**EXERCISE INSTRUCTIONS:** Locate the string "pvDomInt" throughout the material and copy every line in which it occurs.

═══

-- pv_equiv track=rewrite | github.com/zhihuiLiang/obs_detect | scripts/detect.py | sortedPoints
-- ===== SOURCE A (Python) =====
-- def sortedPoints(points):
--     length = []
--     for i, p in enumerate(points):
--         p2 = points[(i + 1) % 4]
--         dist = (p[0] - p2[0]) * (p[0] - p2[0]) + (p[1] - p2[1]) * (p[1] -
--                                                                    p2[1])
--         length.append([dist, i])
--     length = sorted(length, key=lambda l: l[0])
--     sorted_points = []
--     shortest_index = length[0][1]
--     for _ in range(4):
--         sorted_points.append(points[shortest_index % 4])
--         shortest_index += 1
--     return sorted_points
-- ===== SOURCE B (Python) =====
-- def sortedPoints(points):
--     n = len(points)
--
--     def edge(i):
--         p, q = points[i], points[(i + 1) % 4]
--         return (p[0] - q[0]) * (p[0] - q[0]) + (p[1] - q[1]) * (p[1] - q[1])
--
--     best = 0
--     for i in range(1, n):
--         if edge(i) < edge(best):
--             best = i
--     return [points[(best + k) % 4] for k in range(4)]
-- ===== Notes on version B (the rewrite author's own statement) =====
-- stated objective: simpler
-- what changed: B drops A's intermediate [dist,index] list and stable sort, finding the shortest-edge index with a single best-so-far linear scan and emitting the four points directly with (best+k)%4.
import Mathlib
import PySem

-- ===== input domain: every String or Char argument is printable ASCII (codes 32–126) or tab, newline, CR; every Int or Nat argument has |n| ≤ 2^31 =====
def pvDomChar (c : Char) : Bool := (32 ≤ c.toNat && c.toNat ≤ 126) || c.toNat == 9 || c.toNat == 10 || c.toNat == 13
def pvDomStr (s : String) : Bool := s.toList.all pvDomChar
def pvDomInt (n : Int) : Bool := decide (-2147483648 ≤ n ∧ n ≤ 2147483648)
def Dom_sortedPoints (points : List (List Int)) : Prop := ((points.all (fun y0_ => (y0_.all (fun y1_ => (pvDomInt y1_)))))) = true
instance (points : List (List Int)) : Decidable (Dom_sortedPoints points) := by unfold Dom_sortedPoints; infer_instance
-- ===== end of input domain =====

-- B replaces A's build-a-[dist,i]-list-and-sort scan with a single best-so-far
-- linear scan for the shortest edge (simpler, no intermediate list, no sort).

-- ===== PORT A =====
def sortedPoints (points : List (List Int)) : List (List Int) :=
  let length := (PySem.List.enumerate points).foldl
    (fun acc ip =>
      let i := ip.1
      let p := ip.2
      let p2 := PySem.List.pyGetD points (PySem.Int.mod (i + 1) 4) []
      let dist := (PySem.List.pyGetD p 0 0 - PySem.List.pyGetD p2 0 0) *
                    (PySem.List.pyGetD p 0 0 - PySem.List.pyGetD p2 0 0) +
                  (PySem.List.pyGetD p 1 0 - PySem.List.pyGetD p2 1 0) *
                    (PySem.List.pyGetD p 1 0 - PySem.List.pyGetD p2 1 0)
      acc ++ [[dist, i]]) []
  let length2 := PySem.List.sorted length (fun l => PySem.List.pyGetD l 0 0) false
  let shortest_index := PySem.List.pyGetD (PySem.List.pyGetD length2 0 []) 1 0
  let res := (PySem.List.pyRange 0 4 1).foldl
    (fun (st : List (List Int) × Int) _ =>
      (st.1 ++ [PySem.List.pyGetD points (PySem.Int.mod st.2 4) []], st.2 + 1))
    ([], shortest_index)
  res.1

-- ===== PORT B =====
-- squared length of the edge from points[i] to points[(i+1) % 4]  (B's helper `edge`)
def pvEdge (points : List (List Int)) (i : Int) : Int :=
  let p := PySem.List.pyGetD points i []
  let q := PySem.List.pyGetD points (PySem.Int.mod (i + 1) 4) []
  (PySem.List.pyGetD p 0 0 - PySem.List.pyGetD q 0 0) *
    (PySem.List.pyGetD p 0 0 - PySem.List.pyGetD q 0 0) +
  (PySem.List.pyGetD p 1 0 - PySem.List.pyGetD q 1 0) *
    (PySem.List.pyGetD p 1 0 - PySem.List.pyGetD q 1 0)

def sortedPoints_alt (points : List (List Int)) : List (List Int) :=
  let n := PySem.List.len points
  let best := (PySem.List.pyRange 1 n 1).foldl
    (fun b i => if pvEdge points i < pvEdge points b then i else b) 0
  (PySem.List.pyRange 0 4 1).map
    (fun k => PySem.List.pyGetD points (PySem.Int.mod (best + k) 4) [])

-- ===== PRECONDITION & SPEC =====
-- Pre_: Python A raises IndexError when there are fewer than 4 points or some point
-- has fewer than 2 coordinates; exactly those inputs are excluded.
def Pre_sortedPoints (points : List (List Int)) : Prop :=
  4 ≤ points.length ∧ ∀ p ∈ points, 2 ≤ p.length
instance (points : List (List Int)) : Decidable (Pre_sortedPoints points) := by
  unfold Pre_sortedPoints; infer_instance

def pvWitness_sortedPoints : List (List Int) := [[0, 0], [0, 3], [2, 3], [2, 0]]

def Spec_sortedPoints (points : List (List Int)) (out : List (List Int)) : Prop := out = sortedPoints_alt points
instance (points : List (List Int)) (out : List (List Int)) : Decidable (Spec_sortedPoints points out) := by unfold Spec_sortedPoints; infer_instance

-- ===== CLAIM (what is proved, stated in full; the proofs are below) =====
def Claim_equal_sortedPoints : Prop := ∀ (points : List (List Int)), Dom_sortedPoints points → Pre_sortedPoints points → Spec_sortedPoints points (sortedPoints points)

-- ===== LEMMAS AND PROOFS =====

lemma pv_insertBy_head? {α : Type} (before : α → α → Bool) (x y : α) (ys : List α) :
    (PySem.List.insertBy before x (y :: ys)).head? =
      some (if before x y then x else y) := by
  cases h : before x y <;> simp [PySem.List.insertBy, h]

lemma pv_sorted_singleton {α : Type} (key : α → Int) (x : α) :
    PySem.List.sorted [x] key false = [x] := by
  rw [PySem.List.sorted_eq_foldl_insertBy]
  simp [PySem.List.insertBy]

lemma pv_sorted_append_singleton {α : Type} (xs : List α) (y : α) (key : α → Int) :
    PySem.List.sorted (xs ++ [y]) key false =
      PySem.List.insertBy (fun a b => decide (key a < key b)) y
        (PySem.List.sorted xs key false) := by
  rw [PySem.List.sorted_eq_foldl_insertBy, PySem.List.sorted_eq_foldl_insertBy,
    List.foldl_append]
  rfl

-- head of Python's stable sort = the first-minimum best-so-far fold
lemma pv_head?_sorted_cons {α : Type} (key : α → Int) (x : α) (xs : List α) :
    (PySem.List.sorted (x :: xs) key false).head? =
      some (xs.foldl (fun b y => if key y < key b then y else b) x) := by
  induction xs using List.reverseRecOn with
  | nil => simp [pv_sorted_singleton]
  | append_singleton ys y ih =>
    have h1 : x :: (ys ++ [y]) = (x :: ys) ++ [y] := by simp
    rw [h1, pv_sorted_append_singleton]
    cases h : PySem.List.sorted (x :: ys) key false with
    | nil =>
      exact absurd ((PySem.List.sorted_eq_nil_iff _ _ _).1 h) (by simp)
    | cons m t =>
      rw [h] at ih
      simp only [List.head?_cons, Option.some.injEq] at ih
      rw [pv_insertBy_head?, List.foldl_append, ← ih]
      simp only [List.foldl_cons, List.foldl_nil]
      by_cases hc : key y < key m <;> simp [hc]

-- the best-so-far fold over mapped elements is the image of the index fold
lemma pv_foldl_argmin_map (g : Int → List Int) (key : List Int → Int)
    (edge : Int → Int) (h : ∀ j, key (g j) = edge j) (l : List Int) (b : Int) :
    l.foldl (fun (acc : List Int) (j : Int) => if key (g j) < key acc then g j else acc) (g b) =
      g (l.foldl (fun acc i => if edge i < edge acc then i else acc) b) := by
  induction l generalizing b with
  | nil => rfl
  | cons i l ih =>
    simp only [List.foldl_cons]
    by_cases hc : edge i < edge b
    · rw [if_pos (by rw [h, h]; exact hc), if_pos hc]; exact ih i
    · rw [if_neg (by rw [h, h]; exact hc), if_neg hc]; exact ih b

lemma pv_main (points : List (List Int)) (h : Pre_sortedPoints points) :
    sortedPoints points = sortedPoints_alt points := by
  obtain ⟨hlen, -⟩ := h
  unfold sortedPoints sortedPoints_alt
  rw [PySem.List.foldl_append_singleton_eq_map
        (fun ip : Int × List Int =>
          [(PySem.List.pyGetD ip.2 0 0 -
              PySem.List.pyGetD (PySem.List.pyGetD points (PySem.Int.mod (ip.1 + 1) 4) []) 0 0) *
             (PySem.List.pyGetD ip.2 0 0 -
              PySem.List.pyGetD (PySem.List.pyGetD points (PySem.Int.mod (ip.1 + 1) 4) []) 0 0) +
           (PySem.List.pyGetD ip.2 1 0 -
              PySem.List.pyGetD (PySem.List.pyGetD points (PySem.Int.mod (ip.1 + 1) 4) []) 1 0) *
             (PySem.List.pyGetD ip.2 1 0 -
              PySem.List.pyGetD (PySem.List.pyGetD points (PySem.Int.mod (ip.1 + 1) 4) []) 1 0),
           ip.1]),
      PySem.List.enumerate_eq_map_pyRange points [], List.map_map]
  have hmapeq :
      ((fun ip : Int × List Int =>
          [(PySem.List.pyGetD ip.2 0 0 -
              PySem.List.pyGetD (PySem.List.pyGetD points (PySem.Int.mod (ip.1 + 1) 4) []) 0 0) *
             (PySem.List.pyGetD ip.2 0 0 -
              PySem.List.pyGetD (PySem.List.pyGetD points (PySem.Int.mod (ip.1 + 1) 4) []) 0 0) +
           (PySem.List.pyGetD ip.2 1 0 -
              PySem.List.pyGetD (PySem.List.pyGetD points (PySem.Int.mod (ip.1 + 1) 4) []) 1 0) *
             (PySem.List.pyGetD ip.2 1 0 -
              PySem.List.pyGetD (PySem.List.pyGetD points (PySem.Int.mod (ip.1 + 1) 4) []) 1 0),
           ip.1]) ∘
        (fun j => (j, PySem.List.pyGetD points j []))) =
      fun j => [pvEdge points j, j] := by
    funext j; simp [pvEdge]
  rw [hmapeq]
  have hn : (0 : Int) < PySem.List.len points := by
    simp [PySem.List.len_eq]; omega
  rw [PySem.List.pyRange_one_cons hn]
  have h01 : (0 : Int) + 1 = 1 := by norm_num
  rw [h01, List.map_cons]
  set l := PySem.List.pyRange 1 (PySem.List.len points) 1 with hl
  have hhead := pv_head?_sorted_cons (fun l => PySem.List.pyGetD l 0 0)
    ([pvEdge points 0, 0]) (l.map (fun j => [pvEdge points j, j]))
  rw [List.foldl_map] at hhead
  have hfold := pv_foldl_argmin_map (fun j => [pvEdge points j, j])
    (fun l => PySem.List.pyGetD l 0 0) (pvEdge points)
    (fun j => by simp) l 0
  rw [hfold] at hhead
  set best := l.foldl (fun acc i => if pvEdge points i < pvEdge points acc then i else acc) 0
    with hbest
  obtain ⟨t, hs⟩ : ∃ t,
      PySem.List.sorted ([pvEdge points 0, 0] :: l.map (fun j => [pvEdge points j, j]))
        (fun l => PySem.List.pyGetD l 0 0) false = [pvEdge points best, best] :: t := by
    cases h' : PySem.List.sorted ([pvEdge points 0, 0] :: l.map (fun j => [pvEdge points j, j]))
        (fun l => PySem.List.pyGetD l 0 0) false with
    | nil => rw [h'] at hhead; simp at hhead
    | cons m t =>
      rw [h'] at hhead
      simp only [List.head?_cons, Option.some.injEq] at hhead
      exact ⟨t, by rw [hhead]⟩
  simp only [List.nil_append]
  rw [hs]
  have hsi : PySem.List.pyGetD
      (PySem.List.pyGetD ([pvEdge points best, best] :: t) 0 []) 1 0 = best := by
    rw [PySem.List.pyGetD_zero_cons, PySem.List.pyGetD_ofNat']
    rfl
  rw [hsi]
  have hr4 : PySem.List.pyRange 0 4 1 = [0, 1, 2, 3] := rfl
  rw [hr4]
  simp only [List.foldl_cons, List.foldl_nil, List.map_cons, List.map_nil, List.nil_append,
    List.cons_append]
  have e0 : best + 1 + 1 = best + 2 := by ring
  rw [e0]
  have e2 : best + 2 + 1 = best + 3 := by ring
  rw [e2]
  simp only [add_zero]
  rfl

-- ===== VERDICT (by name: the statement is the Claim_ definition above) =====
theorem sortedPoints_spec : Claim_equal_sortedPoints := by
  intro points _ hpre
  unfold Spec_sortedPoints
  exact (pv_main points hpre).symm ▸ rfl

═══

**OUTPUT:**
def pvDomInt (n : Int) : Bool := decide (-2147483648 ≤ n ∧ n ≤ 2147483648)
def Dom_sortedPoints (points : List (List Int)) : Prop := ((points.all (fun y0_ => (y0_.all (fun y1_ => (pvDomInt y1_)))))) = true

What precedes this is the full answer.